En se substituant au jeune agriculteur, et en se portant temporairement acquéreur de ce foncier non bâti avec l’aide financière du CMB(2), la Safer a permis à l’exploitation d’agrandir sa SAU de 57 à 85 ha, de quoi assurer l’alimentation du troupeau. « Les 27 nouveaux ha se composent de 2 ha de bois, de 9 ha de prairies permanentes, précise Patrick Guérin­. Le reste est labourable, avec des bons terrains disposant d’un potentiel moyen de 15 tMS/ha. » Le prix d’achat négocié par la famille Guérin avec le propriétaire s’élève à 192 000 €, soit 7 200 €/ha, un niveau raisonnable pour le secteur.

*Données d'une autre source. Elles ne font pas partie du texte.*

-- pv_equiv track=rewrite | github.com/Mik33221/NiDUC | plVoterWithSignals.py | plurality_voter_sets
-- ===== SOURCE A (Python) =====
-- def plurality_voter_sets(votes, threshold):
--     subsets = []
--     i = 0
--     while len(votes) > 0 and i < len(votes):
--         subset = [votes[i]]
--         j = i + 1
--         while j < len(votes):
--             if abs(votes[i] - votes[j]) <= threshold:
--                 subset.append(votes[j])
--                 votes.pop(j)
--             else:
--                 j += 1
--         subsets.append(subset)
--         votes.pop(i)
--     return subsets
-- ===== SOURCE B (Python) =====
-- def plurality_voter_sets(votes, threshold):
--     # One left-to-right pass: each vote joins the first existing group whose
--     # anchor (the group's first element) is within threshold, else starts a
--     # new group.  (Return value only: unlike A, this does not empty `votes`.)
--     groups = []
--     for v in votes:
--         for g in groups:
--             if abs(g[0] - v) <= threshold:
--                 g.append(v)
--                 break
--         else:
--             groups.append([v])
--     return groups
-- ===== Notes on version B (the rewrite author's own statement) =====
-- stated objective: faster
-- what changed: Replaces A's destructive anchor-by-anchor sweep (repeatedly rescanning and popping from the list) with a single left-to-right pass that assigns each vote to the first open group whose anchor is within threshold; return-value equivalence only: A empties the input list in place, B leaves it unmodified.
import Mathlib
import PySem

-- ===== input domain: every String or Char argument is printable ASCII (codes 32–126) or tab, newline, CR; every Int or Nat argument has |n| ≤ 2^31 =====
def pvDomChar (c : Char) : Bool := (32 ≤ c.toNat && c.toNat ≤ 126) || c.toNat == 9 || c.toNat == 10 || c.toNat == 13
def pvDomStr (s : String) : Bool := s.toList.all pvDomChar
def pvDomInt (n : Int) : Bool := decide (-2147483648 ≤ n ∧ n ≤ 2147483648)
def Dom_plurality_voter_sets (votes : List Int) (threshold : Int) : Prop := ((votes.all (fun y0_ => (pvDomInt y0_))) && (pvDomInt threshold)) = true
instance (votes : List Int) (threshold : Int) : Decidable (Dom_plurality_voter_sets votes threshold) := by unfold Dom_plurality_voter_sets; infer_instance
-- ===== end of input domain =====

-- B replaces A's destructive anchor-by-anchor sweep by one left-to-right pass assigning each
-- vote to the first open group whose anchor is within threshold.  Return value only:
-- A empties `votes` in place, B does not mutate it.

-- ===== PORT A =====
-- inner `while j < len(votes)` loop: returns (subset, votes) after the loop.
-- fuel is a totality guard only: each step pops an element or advances j, so the
-- `votes.length` fuel passed at the call site is never exhausted.
def pvInnerA (t vi : Int) : Nat → List Int → Nat → List Int → List Int × List Int
  | 0, votes, _j, subset => (subset, votes)
  | fuel + 1, votes, j, subset =>
    if h : j < votes.length then
      if |vi - votes[j]| ≤ t then
        pvInnerA t vi fuel (votes.eraseIdx j) j (subset ++ [votes[j]])
      else
        pvInnerA t vi fuel votes (j + 1) subset
    else (subset, votes)

-- outer `while len(votes) > 0 and i < len(votes)` loop (i stays 0 in A);
-- fuel is a totality guard only: each iteration removes at least one element.
def pvOuterA (t : Int) : Nat → List Int → Nat → List (List Int) → List (List Int)
  | 0, _votes, _i, subsets => subsets
  | fuel + 1, votes, i, subsets =>
    if h : 0 < votes.length ∧ i < votes.length then
      let r := pvInnerA t (votes[i]'h.2) votes.length votes (i + 1) [votes[i]'h.2]
      pvOuterA t fuel (r.2.eraseIdx i) i (subsets ++ [r.1])
    else subsets

def plurality_voter_sets (votes : List Int) (threshold : Int) : List (List Int) :=
  pvOuterA threshold votes.length votes 0 []

-- ===== PORT B =====
-- `for g in groups: … break / else: append` — first matching group gets v.
-- groups are invariantly nonempty, so g.headD 0 is Python's g[0].
def pvAdd (t v : Int) : List (List Int) → List (List Int)
  | [] => [[v]]
  | g :: gs => if |g.headD 0 - v| ≤ t then (g ++ [v]) :: gs else g :: pvAdd t v gs

def plurality_voter_sets_alt (votes : List Int) (threshold : Int) : List (List Int) :=
  votes.foldl (fun gs v => pvAdd threshold v gs) []

-- ===== PRECONDITION & SPEC =====
def Spec_plurality_voter_sets (votes : List Int) (threshold : Int) (out : List (List Int)) : Prop := out = plurality_voter_sets_alt votes threshold
instance (votes : List Int) (threshold : Int) (out : List (List Int)) : Decidable (Spec_plurality_voter_sets votes threshold out) := by unfold Spec_plurality_voter_sets; infer_instance

-- ===== CLAIM (what is proved, stated in full; the proofs are below) =====
def Claim_equal_plurality_voter_sets : Prop := ∀ (votes : List Int) (threshold : Int), Dom_plurality_voter_sets votes threshold → Spec_plurality_voter_sets votes threshold (plurality_voter_sets votes threshold)

-- ===== LEMMAS AND PROOFS =====

-- the common greedy-grouping recursion both programs compute
def pvGroups (t : Int) : List Int → List (List Int)
  | [] => []
  | v :: vs =>
      (v :: vs.filter (fun x => |v - x| ≤ t)) ::
        pvGroups t (vs.filter (fun x => ¬(|v - x| ≤ t)))
termination_by l => l.length
decreasing_by
  have h := List.length_filter_le (fun (x : {x // x ∈ vs}) => decide (t < |v - (x : Int)|)) vs.attach
  simp at h ⊢
  omega

theorem pvEraseAt (x : Int) (bs : List Int) : ∀ (front : List Int),
    (front ++ x :: bs).eraseIdx front.length = front ++ bs := by
  intro front
  induction front with
  | nil => simp
  | cons y ys ih => simp [ih]

theorem pvInnerA_split (t vi : Int) (back : List Int) : ∀ (fuel : Nat) (front s : List Int),
    back.length ≤ fuel →
    pvInnerA t vi fuel (front ++ back) front.length s =
      (s ++ back.filter (fun x => |vi - x| ≤ t),
       front ++ back.filter (fun x => ¬(|vi - x| ≤ t))) := by
  induction back with
  | nil =>
    intro fuel front s _
    cases fuel with
    | zero => simp [pvInnerA]
    | succ f =>
      rw [pvInnerA]
      have hlen : ¬ front.length < (front ++ ([] : List Int)).length := by simp
      rw [dif_neg hlen]
      simp
  | cons x bs ih =>
    intro fuel front s hf
    cases fuel with
    | zero => simp at hf
    | succ f =>
      rw [pvInnerA]
      have hlen : front.length < (front ++ x :: bs).length := by simp
      rw [dif_pos hlen]
      have hget : (front ++ x :: bs)[front.length]'hlen = x := by
        simp [List.getElem_append_right]
      rw [hget]
      have hf' : bs.length ≤ f := by simp at hf; omega
      by_cases hp : |vi - x| ≤ t
      · rw [if_pos hp, pvEraseAt]
        rw [ih f front (s ++ [x]) hf']
        simp [List.filter_cons, hp]
      · rw [if_neg hp]
        have h2 := ih f (front ++ [x]) s hf'
        simp only [List.append_assoc, List.cons_append, List.nil_append,
          List.length_append, List.length_cons, List.length_nil] at h2
        rw [h2]
        simp [List.filter_cons, hp]

theorem pvOuterA_eq (t : Int) : ∀ (fuel : Nat) (votes : List Int), votes.length ≤ fuel →
    ∀ acc, pvOuterA t fuel votes 0 acc = acc ++ pvGroups t votes := by
  intro fuel
  induction fuel with
  | zero =>
    intro votes hlen acc
    have hv : votes = [] := List.eq_nil_of_length_eq_zero (Nat.le_zero.mp hlen)
    subst hv; simp [pvOuterA, pvGroups]
  | succ n ih =>
    intro votes hlen acc
    match votes with
    | [] => simp [pvOuterA, pvGroups]
    | v :: vs =>
      rw [pvOuterA]
      have h : 0 < (v :: vs).length ∧ 0 < (v :: vs).length := by simp
      rw [dif_pos h]
      have hs := pvInnerA_split t v vs (v :: vs).length [v] [v] (by simp)
      simp only [List.cons_append, List.nil_append, List.length_cons, List.length_nil] at hs
      simp only [List.length_cons, List.getElem_cons_zero, hs, List.eraseIdx_cons_zero]
      have hle : (vs.filter (fun x => decide ¬(|v - x| ≤ t))).length ≤ n := by
        have := List.length_filter_le (fun x => decide ¬(|v - x| ≤ t)) vs
        simp at hlen; omega
      rw [ih _ hle, pvGroups]
      simp

theorem pvHeadD_append (g : List Int) (v : Int) (hg : g ≠ []) :
    (g ++ [v]).headD 0 = g.headD 0 := by
  cases g with
  | nil => exact absurd rfl hg
  | cons a l => simp

theorem pvFold_cons (t : Int) (vs : List Int) : ∀ (g : List (Int)) (gs : List (List Int)), g ≠ [] →
    List.foldl (fun gs v => pvAdd t v gs) (g :: gs) vs =
      (g ++ vs.filter (fun x => |g.headD 0 - x| ≤ t)) ::
        List.foldl (fun gs v => pvAdd t v gs) gs (vs.filter (fun x => ¬(|g.headD 0 - x| ≤ t))) := by
  induction vs with
  | nil => intro g gs hg; simp
  | cons v vs ih =>
    intro g gs hg
    by_cases hp : |g.headD 0 - v| ≤ t
    · simp only [List.foldl_cons, pvAdd, if_pos hp]
      rw [ih (g ++ [v]) gs (by simp), pvHeadD_append g v hg]
      simp only [List.headD_eq_head?_getD] at hp
      simp [List.filter_cons, hp, not_lt.mpr hp]
    · simp only [List.foldl_cons, pvAdd, if_neg hp]
      rw [ih g (pvAdd t v gs) hg]
      simp only [List.headD_eq_head?_getD] at hp
      have hlt := not_le.mp hp
      simp [hlt, List.foldl_cons]

theorem pvAlt_eq (t : Int) : ∀ (n : Nat) (votes : List Int), votes.length ≤ n →
    plurality_voter_sets_alt votes t = pvGroups t votes := by
  intro n
  induction n with
  | zero =>
    intro votes hlen
    have hv : votes = [] := List.eq_nil_of_length_eq_zero (Nat.le_zero.mp hlen)
    subst hv; simp [plurality_voter_sets_alt, pvGroups]
  | succ n ih =>
    intro votes hlen
    match votes with
    | [] => simp [plurality_voter_sets_alt, pvGroups]
    | v :: vs =>
      unfold plurality_voter_sets_alt
      simp only [List.foldl_cons, pvAdd]
      rw [pvFold_cons t vs [v] [] (by simp)]
      have hle : (vs.filter (fun x => decide ¬(|([v] : List Int).headD 0 - x| ≤ t))).length ≤ n := by
        have := List.length_filter_le (fun x => decide ¬(|([v] : List Int).headD 0 - x| ≤ t)) vs
        simp at hlen; omega
      have ih2 := ih _ hle
      unfold plurality_voter_sets_alt at ih2
      rw [ih2, pvGroups]
      simp

-- ===== VERDICT (by name: the statement is the Claim_ definition above) =====
theorem plurality_voter_sets_spec : Claim_equal_plurality_voter_sets := by
  intro votes threshold _
  unfold Spec_plurality_voter_sets
  show pvOuterA threshold votes.length votes 0 [] = plurality_voter_sets_alt votes threshold
  rw [pvOuterA_eq threshold votes.length votes le_rfl, pvAlt_eq threshold votes.length votes le_rfl, List.nil_append]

« Dans un contexte d’incertitude sur le prix du lait, le portage du foncier permet de réduire le risque financier et soulage la trésorerie de l’entreprise », commente Martine Le Rossignol­, d’Alteor Conseil, partenaire du Gaec. La redevance annuelle payée par l’exploitation comprend, outre le prix achat du foncier, les frais d’acquisition de la Safer, les frais financiers liés au prêt octroyé par la banque (CMB), les taxes foncières (habituellement portées par le propriétaire). Les sommes versées sont déduites du solde à payer en sortie de portage. Il n’y a pas de loyer à fonds perdu.

Prix bloqué sur dix ans

Pour sa part, la famille Guérin envisage de sortir du dispositif d’ici à cinq ans, ce qui lui permettra de limiter le coût de l’opération. « Ce coût est certes plus élevé qu’un achat classique, note Thierry Couteller­, le directeur général de la Safer Bretagne. Mais le prix du foncier est bloqué sur dix ans, ce qui donne une excellente visibilité aux agriculteurs, dans une région où la valeur des terres augmente de + 2 % par an depuis 1992. Par ailleurs, outre la valeur apportée au bâtiment par l’existence de terrains attenants, le portage du foncier crédibilise la candidature du JA aux yeux du ou des cédants. Le portage du foncier est optionnel. Si le jeune peut acheter les terres via un GFA familial ou avec l’aide des grands-parents, tant mieux. C’est un outil supplémentaire dans notre palette pour aider les installations. » En particulier celles des HCF. « Le dispositif ne concerne que le foncier stratégique, c’est-à-dire ayant un impact positif sur l’efficacité et l’autonomie du système de production, précise Olivier Morvan­, responsable adjoint du marché agriculture au Crédit Mutuel de Bretagne. Il vaut jusqu’à 30 ha maximum par JA (avec une transparence pour les formes sociétaires), sans plafond en matière de montant financier. Les achats complémentaires de foncier sont à réaliser avec des financements classiques sous forme de prêts à moyen et long termes. »

Réservé aux moins de 40 ans dont le projet d’installation s’inscrit dans un 3P

Après un an d’application, le nouvel outil a trouvé sa place dans les modes de financement proposés pour soutenir des projets d’exploitation viables, vivables et transmissibles. L’enveloppe prévue par le Crédit Mutuel est d’un million d’euros par an sur dix ans, et les premiers crédits sont bien consommés « On arrive à dix dossiers sur les quatre départements bretons, relèvent Thierry Couteller et Olivier Morvan. Il y a une forte demande de la part des jeunes et des moins jeunes. Mais le dispositif est réservé au moins de 40 ans dont le projet d’installation s’inscrit dans le cadre d’un plan de professionnalisation personnalisé (3P). » L’achat de foncier doit par ailleurs figurer à quatre ans dans le prévisionnel d’installation.

Anne Bréhier

(1) Également possible avec le Crédit Agricole.

(2) Et celle de la région Bretagne, qui se porte caution du prêt octroyé par le CMB à la Safer.